# DriveNet Closed-Loop Evaluation

**Note: this notebook assumes you've already run the [training notebook](./drivenet_train.ipynb) and stored your model successfully.**

## What is a closed-loop evaluation?
In closed-loop evaluation DriveNet is in **full control of the AV**. At each time step, we predict the future trajectory and then move the AV int he first of the DriveNet's predictions. 

At Lyft, we refer to this process with the terms **forward-simulate** or **unroll**.

![closed-loop](../../images/drivenet/closed-loop.svg)

This evalaution is crucial to assess the real performance of our DriveNet. **Ideally, we would test the model on the road in the real world**. However, this is clearly very expensive and scales poorly. Forward-simulation is an attempt to evaluate the system in a setting which is closest as possible to a real road test on the same route.


## What is a good closed-loop metric?
In this setting **metrics are particularly challenging**. In fact, we would like to penalise some of the simulation drift (e.g. going off road or in the opposite lane) while at the same time allow others (e.g. different speed profiles). As an example, using the same metrics we employed during the open loop evaluation (e.g. ADE) would penalise DriveNet Unconditionally.

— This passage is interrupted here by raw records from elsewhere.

-- pv_equiv track=rewrite | github.com/TaiAgbaje/Urban-Planning | common_functions.py | score_solution
-- ===== SOURCE A (Python) =====
-- def score_solution(orig_board, sol_board):
--     score = 0
--     x = 0
--     y = 0
--     r_coord = find_all_coordinates('R', sol_board)
--     c_coord = find_all_coordinates('C', sol_board)
--     i_coord = find_all_coordinates('I', sol_board)
--     for row in sol_board:
--         for plot in row:
--             if plot == 'X':
--                 # Industrial zones within 2 tiles take a penalty of -10
--                 for coord in i_coord:
--                     dist = abs(abs(coord[0] - y) + abs(coord[1] - x))
--                     if dist <=2:
--                         score -= 10
--                 # Commercial and residential zones within 2 tiles take a penalty of -20
--                 for coord in r_coord:
--                     dist = abs(abs(coord[0] - y) + abs(coord[1] - x))
--                     if dist <=2:
--                         score -= 20
--                 for coord in c_coord:
--                     dist = abs(abs(coord[0] - y) + abs(coord[1] - x))
--                     if dist <=2:
--                         score -= 20
--             elif plot == 'S':
--                 # Residential zones within 2 tiles gain a bonus of 10 points
--                 for coord in r_coord:
--                     dist = abs(abs(coord[0] - y) + abs(coord[1] - x))
--                     if dist <=2:
--                         score += 10
--             elif plot == 'I':
--                 # For each industrial tile within 2 squares, there is a bonus of 2 points
--                 for coord in i_coord:
--                     dist = abs(abs(coord[0] - y) + abs(coord[1] - x))
--                     if dist <=2:
--                         score += 2
--                 score -= 2 + orig_board[y][x]
--             elif plot == 'R':
--                 # For each industrial site within 3 squares there is a penalty of 5 points
--                 for coord in i_coord:
--                     dist = abs(abs(coord[0] - y) + abs(coord[1] - x))
--                     if dist <=3:
--                         score -= 5
--                 # However, for each commercial site with 3 squares there is a bonus of 4 points
--                 for coord in c_coord:
--                     dist = abs(abs(coord[0] - y) + abs(coord[1] - x))
--                     if dist <=3:
--                         score += 4
--                 score -= 2 + orig_board[y][x]
--             elif plot == 'C':
--                 # For each residential tile within 3 squares, there is a bonus of 4 points
--                 for coord in r_coord:
--                     dist = abs(abs(coord[0] - y) + abs(coord[1] - x))
--                     if dist <=3:
--                         score += 4
--                 # For each commercial site with 2 squares, there is a penalty of 4 points
--                 for coord in c_coord:
--                     dist = abs(abs(coord[0] - y) + abs(coord[1] - x))
--                     if dist <=2:
--                         score -= 4
--                 score -= 2 + orig_board[y][x]
--             x += 1
--         x = 0
--         y += 1
--     return score
--
-- def find_all_coordinates(building, board):
--     coordinates = []
--     y = 0
--     x = 0
--     for row in board:
--         for plot in row:
--             if plot == building:
--                 coordinates.append((y, x))
--             x += 1
--         x = 0
--         y += 1
--     return coordinates
-- ===== SOURCE B (Python) =====
-- def count_near(sol_board, y, x, d, t):
--     """Count tiles equal to t within Manhattan distance d of (y, x)."""
--     n = 0
--     for dy in range(-d, d + 1):
--         yy = y + dy
--         if 0 <= yy < len(sol_board):
--             row = sol_board[yy]
--             r = d - abs(dy)
--             for dx in range(-r, r + 1):
--                 xx = x + dx
--                 if 0 <= xx < len(row) and row[xx] == t:
--                     n += 1
--     return n
--
--
-- def score_solution(orig_board, sol_board):
--     score = 0
--     for y, row in enumerate(sol_board):
--         for x, plot in enumerate(row):
--             if plot == 'X':
--                 score -= 10 * count_near(sol_board, y, x, 2, 'I')
--                 score -= 20 * count_near(sol_board, y, x, 2, 'R')
--                 score -= 20 * count_near(sol_board, y, x, 2, 'C')
--             elif plot == 'S':
--                 score += 10 * count_near(sol_board, y, x, 2, 'R')
--             elif plot == 'I':
--                 score += 2 * count_near(sol_board, y, x, 2, 'I')
--                 score -= 2 + orig_board[y][x]
--             elif plot == 'R':
--                 score -= 5 * count_near(sol_board, y, x, 3, 'I')
--                 score += 4 * count_near(sol_board, y, x, 3, 'C')
--                 score -= 2 + orig_board[y][x]
--             elif plot == 'C':
--                 score += 4 * count_near(sol_board, y, x, 3, 'R')
--                 score -= 4 * count_near(sol_board, y, x, 2, 'C')
--                 score -= 2 + orig_board[y][x]
--     return score
-- ===== Notes on version B (the rewrite author's own statement) =====
-- stated objective: faster
-- what changed: B drops the precomputed lists of all R/C/I coordinates and their per-tile full scans, and instead counts matching tiles by scanning each tile's fixed Manhattan-radius (<=3) neighborhood directly, making the work per tile constant.
import Mathlib
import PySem

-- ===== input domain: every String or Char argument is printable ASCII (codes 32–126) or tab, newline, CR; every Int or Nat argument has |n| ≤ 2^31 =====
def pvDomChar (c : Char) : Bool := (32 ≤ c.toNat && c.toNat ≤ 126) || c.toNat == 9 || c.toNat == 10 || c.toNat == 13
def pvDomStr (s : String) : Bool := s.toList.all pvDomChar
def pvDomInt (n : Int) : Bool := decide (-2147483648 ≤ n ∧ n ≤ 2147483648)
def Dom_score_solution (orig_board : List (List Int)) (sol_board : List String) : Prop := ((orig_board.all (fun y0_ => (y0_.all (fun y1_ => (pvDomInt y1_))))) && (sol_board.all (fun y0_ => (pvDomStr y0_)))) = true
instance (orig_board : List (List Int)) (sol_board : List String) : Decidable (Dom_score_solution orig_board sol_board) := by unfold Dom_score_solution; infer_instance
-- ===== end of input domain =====

-- B replaces A's per-tile scan over ALL building coordinates by a direct scan of the tile's
-- fixed Manhattan-radius (≤3) neighborhood: O(cells) instead of O(cells × buildings).

-- ===== PORT A =====
-- dist = abs(abs(coord[0] - y) + abs(coord[1] - x))
def pvDistA (cd : Int × Int) (y x : Int) : Int := |(|cd.1 - y| + |cd.2 - x|)|

def find_all_coordinates (building : Char) (board : List String) : List (Int × Int) :=
  (board.foldl (fun (st : List (Int × Int) × Int × Int) row =>
      let st2 := row.toList.foldl
        (fun (st : List (Int × Int) × Int × Int) plot =>
          ((if plot = building then st.1 ++ [(st.2.1, st.2.2)] else st.1), st.2.1, st.2.2 + 1)) st
      (st2.1, st2.2.1 + 1, 0))
    ([], 0, 0)).1

-- the body of A's double loop for one plot (score, y, x are the Python variables);
-- orig_board[y][x] is pyGetD (in range under Pre_score_solution)
def scoreStepA (orig_board : List (List Int)) (rc cc ic : List (Int × Int))
    (score y x : Int) (plot : Char) : Int :=
  if plot = 'X' then
    let s1 := ic.foldl (fun s cd => if pvDistA cd y x ≤ 2 then s - 10 else s) score
    let s2 := rc.foldl (fun s cd => if pvDistA cd y x ≤ 2 then s - 20 else s) s1
    cc.foldl (fun s cd => if pvDistA cd y x ≤ 2 then s - 20 else s) s2
  else if plot = 'S' then
    rc.foldl (fun s cd => if pvDistA cd y x ≤ 2 then s + 10 else s) score
  else if plot = 'I' then
    (ic.foldl (fun s cd => if pvDistA cd y x ≤ 2 then s + 2 else s) score)
      - (2 + PySem.List.pyGetD (PySem.List.pyGetD orig_board y []) x 0)
  else if plot = 'R' then
    let s1 := ic.foldl (fun s cd => if pvDistA cd y x ≤ 3 then s - 5 else s) score
    (cc.foldl (fun s cd => if pvDistA cd y x ≤ 3 then s + 4 else s) s1)
      - (2 + PySem.List.pyGetD (PySem.List.pyGetD orig_board y []) x 0)
  else if plot = 'C' then
    let s1 := rc.foldl (fun s cd => if pvDistA cd y x ≤ 3 then s + 4 else s) score
    (cc.foldl (fun s cd => if pvDistA cd y x ≤ 2 then s - 4 else s) s1)
      - (2 + PySem.List.pyGetD (PySem.List.pyGetD orig_board y []) x 0)
  else score

def score_solution (orig_board : List (List Int)) (sol_board : List String) : Int :=
  let rc := find_all_coordinates 'R' sol_board
  let cc := find_all_coordinates 'C' sol_board
  let ic := find_all_coordinates 'I' sol_board
  (sol_board.foldl (fun (st : Int × Int × Int) row =>
      let st2 := row.toList.foldl
        (fun (st : Int × Int × Int) plot =>
          (scoreStepA orig_board rc cc ic st.1 st.2.1 st.2.2 plot, st.2.1, st.2.2 + 1)) st
      (st2.1, st2.2.1 + 1, 0))
    (0, 0, 0)).1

At Lyft L5, we use a large set of different metrics to capture dangerous manoeuvres and behaviours. 

For the sake of simplicity, in this notebook we will be using a very simple proxy to detect if our model is driving in a sensible way, composed of two different metrics:

### Collisions
Our AV should avoid collisions with other agents. However, not all collisions are created equally. This is because while our AV is fully controlled by Drivenet, other agents are not (a setting we call **log replay**).

If our AV was slower than the recorded one, chasing agents might bump into us. Clearly, this won't happen in a real setting where other agents can react to our behaviour.

In this simple example, we won't distinguish between collisions caused by non reactivity of other agents and actual collisions, and we will simply report them all categorised by where they occurred (front, rear and side with respect to the AV).

However, if we only considered collision, our AV could pass our tests by driving off-road or in a different lane.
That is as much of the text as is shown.